---------- AVAILABLE RECORDS

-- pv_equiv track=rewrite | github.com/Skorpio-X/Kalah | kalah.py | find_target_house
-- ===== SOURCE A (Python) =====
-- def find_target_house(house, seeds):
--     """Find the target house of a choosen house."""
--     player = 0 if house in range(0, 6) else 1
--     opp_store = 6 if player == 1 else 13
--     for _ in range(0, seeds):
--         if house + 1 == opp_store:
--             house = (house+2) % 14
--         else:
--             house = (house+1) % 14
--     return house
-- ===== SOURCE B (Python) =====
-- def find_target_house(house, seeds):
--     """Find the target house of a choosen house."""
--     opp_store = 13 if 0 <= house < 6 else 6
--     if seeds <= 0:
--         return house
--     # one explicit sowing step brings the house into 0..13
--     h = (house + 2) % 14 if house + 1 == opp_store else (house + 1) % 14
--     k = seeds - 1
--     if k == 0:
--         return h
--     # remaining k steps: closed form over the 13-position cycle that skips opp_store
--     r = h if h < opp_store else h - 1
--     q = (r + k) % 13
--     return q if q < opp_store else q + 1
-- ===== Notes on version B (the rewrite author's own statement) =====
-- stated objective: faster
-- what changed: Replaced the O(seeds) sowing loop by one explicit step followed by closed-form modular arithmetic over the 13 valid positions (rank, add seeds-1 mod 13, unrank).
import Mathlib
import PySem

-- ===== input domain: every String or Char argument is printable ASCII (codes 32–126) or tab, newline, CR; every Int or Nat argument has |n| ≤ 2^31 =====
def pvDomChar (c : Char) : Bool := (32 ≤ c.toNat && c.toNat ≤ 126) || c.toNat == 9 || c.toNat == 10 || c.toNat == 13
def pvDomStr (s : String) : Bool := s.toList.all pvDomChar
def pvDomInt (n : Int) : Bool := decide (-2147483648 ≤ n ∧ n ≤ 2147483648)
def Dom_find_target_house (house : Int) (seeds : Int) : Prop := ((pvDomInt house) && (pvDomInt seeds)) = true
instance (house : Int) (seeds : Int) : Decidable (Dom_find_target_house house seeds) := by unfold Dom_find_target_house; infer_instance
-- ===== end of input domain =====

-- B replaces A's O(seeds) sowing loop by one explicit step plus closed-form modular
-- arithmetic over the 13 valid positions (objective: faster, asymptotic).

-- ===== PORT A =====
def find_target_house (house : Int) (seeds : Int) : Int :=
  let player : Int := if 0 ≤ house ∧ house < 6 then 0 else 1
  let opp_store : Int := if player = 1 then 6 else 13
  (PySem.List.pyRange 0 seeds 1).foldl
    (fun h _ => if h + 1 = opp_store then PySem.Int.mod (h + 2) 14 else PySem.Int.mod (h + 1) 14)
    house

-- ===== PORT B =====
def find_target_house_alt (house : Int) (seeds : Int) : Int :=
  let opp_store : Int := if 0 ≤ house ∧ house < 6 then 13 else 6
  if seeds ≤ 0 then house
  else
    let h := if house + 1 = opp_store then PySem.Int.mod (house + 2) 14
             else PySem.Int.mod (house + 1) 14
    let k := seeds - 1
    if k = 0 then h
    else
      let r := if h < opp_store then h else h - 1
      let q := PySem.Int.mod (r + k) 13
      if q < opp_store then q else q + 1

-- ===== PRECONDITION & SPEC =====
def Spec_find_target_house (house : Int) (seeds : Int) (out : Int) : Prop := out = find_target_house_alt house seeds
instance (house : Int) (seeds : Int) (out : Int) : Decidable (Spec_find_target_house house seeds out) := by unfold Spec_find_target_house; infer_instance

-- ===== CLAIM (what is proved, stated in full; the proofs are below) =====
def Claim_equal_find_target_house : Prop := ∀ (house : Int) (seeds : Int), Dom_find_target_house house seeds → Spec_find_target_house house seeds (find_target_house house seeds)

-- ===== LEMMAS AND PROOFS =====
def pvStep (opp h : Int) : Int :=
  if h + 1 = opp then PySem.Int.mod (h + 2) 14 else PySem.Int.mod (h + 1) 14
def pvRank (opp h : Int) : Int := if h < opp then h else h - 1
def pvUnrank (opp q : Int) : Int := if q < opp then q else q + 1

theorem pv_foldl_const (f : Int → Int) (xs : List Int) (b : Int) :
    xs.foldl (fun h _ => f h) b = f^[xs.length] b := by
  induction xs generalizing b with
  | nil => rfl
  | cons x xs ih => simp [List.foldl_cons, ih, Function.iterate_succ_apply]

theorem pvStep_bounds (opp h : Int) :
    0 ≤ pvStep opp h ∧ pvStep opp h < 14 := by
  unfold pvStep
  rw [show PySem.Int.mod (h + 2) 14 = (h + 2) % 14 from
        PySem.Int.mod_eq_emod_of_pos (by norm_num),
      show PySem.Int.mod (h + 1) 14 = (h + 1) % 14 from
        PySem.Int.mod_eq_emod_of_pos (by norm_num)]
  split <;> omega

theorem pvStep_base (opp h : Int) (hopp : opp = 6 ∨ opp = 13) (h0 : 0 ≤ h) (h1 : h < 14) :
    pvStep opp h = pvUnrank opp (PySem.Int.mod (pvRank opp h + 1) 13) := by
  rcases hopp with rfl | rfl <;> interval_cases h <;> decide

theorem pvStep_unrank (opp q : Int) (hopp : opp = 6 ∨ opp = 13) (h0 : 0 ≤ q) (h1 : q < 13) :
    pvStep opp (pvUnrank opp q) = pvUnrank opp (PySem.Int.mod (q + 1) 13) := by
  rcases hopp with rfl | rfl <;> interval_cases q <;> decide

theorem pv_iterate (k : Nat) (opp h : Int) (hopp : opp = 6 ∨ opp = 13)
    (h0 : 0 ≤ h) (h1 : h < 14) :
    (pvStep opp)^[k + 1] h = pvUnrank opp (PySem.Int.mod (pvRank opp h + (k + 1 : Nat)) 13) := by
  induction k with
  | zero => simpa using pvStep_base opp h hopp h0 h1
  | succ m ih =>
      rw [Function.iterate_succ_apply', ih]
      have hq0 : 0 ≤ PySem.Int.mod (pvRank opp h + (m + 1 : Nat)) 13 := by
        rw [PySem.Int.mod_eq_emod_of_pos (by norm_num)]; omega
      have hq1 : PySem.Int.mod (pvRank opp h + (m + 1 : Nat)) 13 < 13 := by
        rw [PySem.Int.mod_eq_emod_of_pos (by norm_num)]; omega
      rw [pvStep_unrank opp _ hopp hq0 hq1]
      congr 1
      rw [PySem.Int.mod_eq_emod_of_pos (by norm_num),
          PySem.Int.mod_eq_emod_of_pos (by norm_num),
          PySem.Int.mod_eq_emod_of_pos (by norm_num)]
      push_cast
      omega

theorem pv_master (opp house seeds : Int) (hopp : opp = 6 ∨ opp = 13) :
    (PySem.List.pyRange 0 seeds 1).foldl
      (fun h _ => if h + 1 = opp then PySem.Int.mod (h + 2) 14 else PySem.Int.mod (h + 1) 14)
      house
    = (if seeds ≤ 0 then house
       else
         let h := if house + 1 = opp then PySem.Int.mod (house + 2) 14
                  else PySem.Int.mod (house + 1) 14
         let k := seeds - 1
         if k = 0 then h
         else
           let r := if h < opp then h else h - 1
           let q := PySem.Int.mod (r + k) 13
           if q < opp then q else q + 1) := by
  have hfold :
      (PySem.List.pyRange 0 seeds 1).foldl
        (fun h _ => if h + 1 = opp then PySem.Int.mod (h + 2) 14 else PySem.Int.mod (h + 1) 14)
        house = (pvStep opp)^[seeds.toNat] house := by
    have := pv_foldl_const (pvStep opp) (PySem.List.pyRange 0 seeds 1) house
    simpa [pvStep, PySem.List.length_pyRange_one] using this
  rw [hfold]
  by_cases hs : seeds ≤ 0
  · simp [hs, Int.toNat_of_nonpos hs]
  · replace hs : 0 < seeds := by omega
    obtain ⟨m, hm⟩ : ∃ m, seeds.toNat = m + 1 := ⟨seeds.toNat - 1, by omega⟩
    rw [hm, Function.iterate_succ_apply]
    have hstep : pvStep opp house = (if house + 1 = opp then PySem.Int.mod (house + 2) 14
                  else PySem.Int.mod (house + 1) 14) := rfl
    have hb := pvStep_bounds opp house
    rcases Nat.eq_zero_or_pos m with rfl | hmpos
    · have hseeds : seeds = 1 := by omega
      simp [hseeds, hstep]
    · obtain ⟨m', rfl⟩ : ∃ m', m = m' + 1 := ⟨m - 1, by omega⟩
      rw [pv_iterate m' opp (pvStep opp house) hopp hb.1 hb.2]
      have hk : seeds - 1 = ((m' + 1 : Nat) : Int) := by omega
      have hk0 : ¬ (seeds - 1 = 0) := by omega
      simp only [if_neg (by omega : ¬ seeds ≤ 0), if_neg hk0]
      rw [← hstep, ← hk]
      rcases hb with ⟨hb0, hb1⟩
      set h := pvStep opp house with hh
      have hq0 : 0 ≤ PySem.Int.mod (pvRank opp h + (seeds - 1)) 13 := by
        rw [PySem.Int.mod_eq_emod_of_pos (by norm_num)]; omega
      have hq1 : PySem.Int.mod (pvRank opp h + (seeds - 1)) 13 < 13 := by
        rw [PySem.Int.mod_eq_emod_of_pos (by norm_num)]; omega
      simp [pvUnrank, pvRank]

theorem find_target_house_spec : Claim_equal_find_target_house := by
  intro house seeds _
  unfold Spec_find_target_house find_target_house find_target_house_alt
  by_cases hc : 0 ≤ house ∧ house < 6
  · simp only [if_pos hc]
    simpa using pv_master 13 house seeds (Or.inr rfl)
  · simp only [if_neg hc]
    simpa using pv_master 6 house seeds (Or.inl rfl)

--------------------
---------- AVAILABLE RECORDS

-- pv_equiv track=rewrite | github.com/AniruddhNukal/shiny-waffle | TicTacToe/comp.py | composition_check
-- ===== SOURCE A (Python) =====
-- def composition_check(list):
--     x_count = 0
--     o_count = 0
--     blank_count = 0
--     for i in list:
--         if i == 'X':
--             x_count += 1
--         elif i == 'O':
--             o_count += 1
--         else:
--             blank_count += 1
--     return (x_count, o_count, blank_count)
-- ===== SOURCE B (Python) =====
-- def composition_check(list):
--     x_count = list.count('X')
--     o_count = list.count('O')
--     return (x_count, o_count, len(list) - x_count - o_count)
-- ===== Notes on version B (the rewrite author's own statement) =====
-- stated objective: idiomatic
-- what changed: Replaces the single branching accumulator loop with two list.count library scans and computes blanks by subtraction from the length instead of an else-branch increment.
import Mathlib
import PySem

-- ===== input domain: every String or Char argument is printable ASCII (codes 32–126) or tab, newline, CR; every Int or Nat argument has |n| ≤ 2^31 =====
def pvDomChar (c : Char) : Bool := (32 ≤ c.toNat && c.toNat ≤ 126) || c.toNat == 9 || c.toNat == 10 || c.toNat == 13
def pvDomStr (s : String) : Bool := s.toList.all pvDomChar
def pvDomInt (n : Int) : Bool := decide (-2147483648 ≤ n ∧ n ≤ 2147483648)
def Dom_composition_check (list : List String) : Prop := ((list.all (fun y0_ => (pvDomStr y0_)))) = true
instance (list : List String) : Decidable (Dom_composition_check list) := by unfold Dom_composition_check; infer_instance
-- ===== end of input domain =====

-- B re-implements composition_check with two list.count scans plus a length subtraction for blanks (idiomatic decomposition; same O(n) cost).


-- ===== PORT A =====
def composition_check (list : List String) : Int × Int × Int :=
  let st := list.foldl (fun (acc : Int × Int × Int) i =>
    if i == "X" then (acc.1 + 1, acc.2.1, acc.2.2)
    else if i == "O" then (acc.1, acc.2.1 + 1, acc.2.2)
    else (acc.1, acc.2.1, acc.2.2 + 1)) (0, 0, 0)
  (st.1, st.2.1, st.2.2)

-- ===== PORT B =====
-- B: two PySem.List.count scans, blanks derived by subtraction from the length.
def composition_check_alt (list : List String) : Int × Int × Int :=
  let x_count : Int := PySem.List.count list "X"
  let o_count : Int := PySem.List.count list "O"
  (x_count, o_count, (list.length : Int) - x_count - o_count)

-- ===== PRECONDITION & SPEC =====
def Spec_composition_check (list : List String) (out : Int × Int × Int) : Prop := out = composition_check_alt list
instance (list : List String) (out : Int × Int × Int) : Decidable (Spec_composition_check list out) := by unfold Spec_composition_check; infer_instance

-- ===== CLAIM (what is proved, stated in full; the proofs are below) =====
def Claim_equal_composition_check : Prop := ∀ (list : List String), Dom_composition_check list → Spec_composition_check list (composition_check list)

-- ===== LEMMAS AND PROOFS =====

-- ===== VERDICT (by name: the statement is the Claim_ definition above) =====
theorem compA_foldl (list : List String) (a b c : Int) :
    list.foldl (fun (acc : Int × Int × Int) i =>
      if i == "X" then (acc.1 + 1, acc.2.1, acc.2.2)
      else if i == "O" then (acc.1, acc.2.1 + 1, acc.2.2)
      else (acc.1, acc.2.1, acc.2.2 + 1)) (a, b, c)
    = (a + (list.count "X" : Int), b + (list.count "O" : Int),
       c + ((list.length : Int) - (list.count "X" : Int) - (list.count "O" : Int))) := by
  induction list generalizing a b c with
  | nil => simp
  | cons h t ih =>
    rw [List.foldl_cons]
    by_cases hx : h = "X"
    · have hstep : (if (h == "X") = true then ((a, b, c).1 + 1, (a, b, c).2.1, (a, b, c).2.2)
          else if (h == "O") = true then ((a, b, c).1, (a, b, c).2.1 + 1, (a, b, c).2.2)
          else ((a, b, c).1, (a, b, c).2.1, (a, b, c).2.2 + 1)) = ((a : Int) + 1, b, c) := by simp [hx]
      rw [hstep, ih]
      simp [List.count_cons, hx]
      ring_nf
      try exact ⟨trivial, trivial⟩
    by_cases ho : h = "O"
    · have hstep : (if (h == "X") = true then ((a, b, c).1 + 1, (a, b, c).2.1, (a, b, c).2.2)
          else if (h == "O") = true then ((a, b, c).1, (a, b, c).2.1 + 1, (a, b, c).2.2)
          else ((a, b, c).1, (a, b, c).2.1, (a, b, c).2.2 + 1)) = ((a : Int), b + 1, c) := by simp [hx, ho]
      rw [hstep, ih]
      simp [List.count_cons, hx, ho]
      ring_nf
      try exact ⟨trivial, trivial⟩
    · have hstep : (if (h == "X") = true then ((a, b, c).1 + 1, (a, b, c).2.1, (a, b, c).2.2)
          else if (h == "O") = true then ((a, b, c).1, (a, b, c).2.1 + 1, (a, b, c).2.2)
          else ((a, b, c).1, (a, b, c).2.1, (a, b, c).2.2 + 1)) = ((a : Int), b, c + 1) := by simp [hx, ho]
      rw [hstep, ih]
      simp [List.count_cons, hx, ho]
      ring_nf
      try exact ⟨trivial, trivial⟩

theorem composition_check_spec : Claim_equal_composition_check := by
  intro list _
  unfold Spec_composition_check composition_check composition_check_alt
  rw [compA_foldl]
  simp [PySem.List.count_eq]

--------------------

▸ **WORK TO COMPLETE**
Output the lines of the records above exactly as they appear, from the line containing "have := pv_foldl_const" through the line containing "obtain ⟨m, hm⟩".

▸ **EXERCISE OUTPUT**
    have := pv_foldl_const (pvStep opp) (PySem.List.pyRange 0 seeds 1) house
    simpa [pvStep, PySem.List.length_pyRange_one] using this
  rw [hfold]
  by_cases hs : seeds ≤ 0
  · simp [hs, Int.toNat_of_nonpos hs]
  · replace hs : 0 < seeds := by omega
    obtain ⟨m, hm⟩ : ∃ m, seeds.toNat = m + 1 := ⟨seeds.toNat - 1, by omega⟩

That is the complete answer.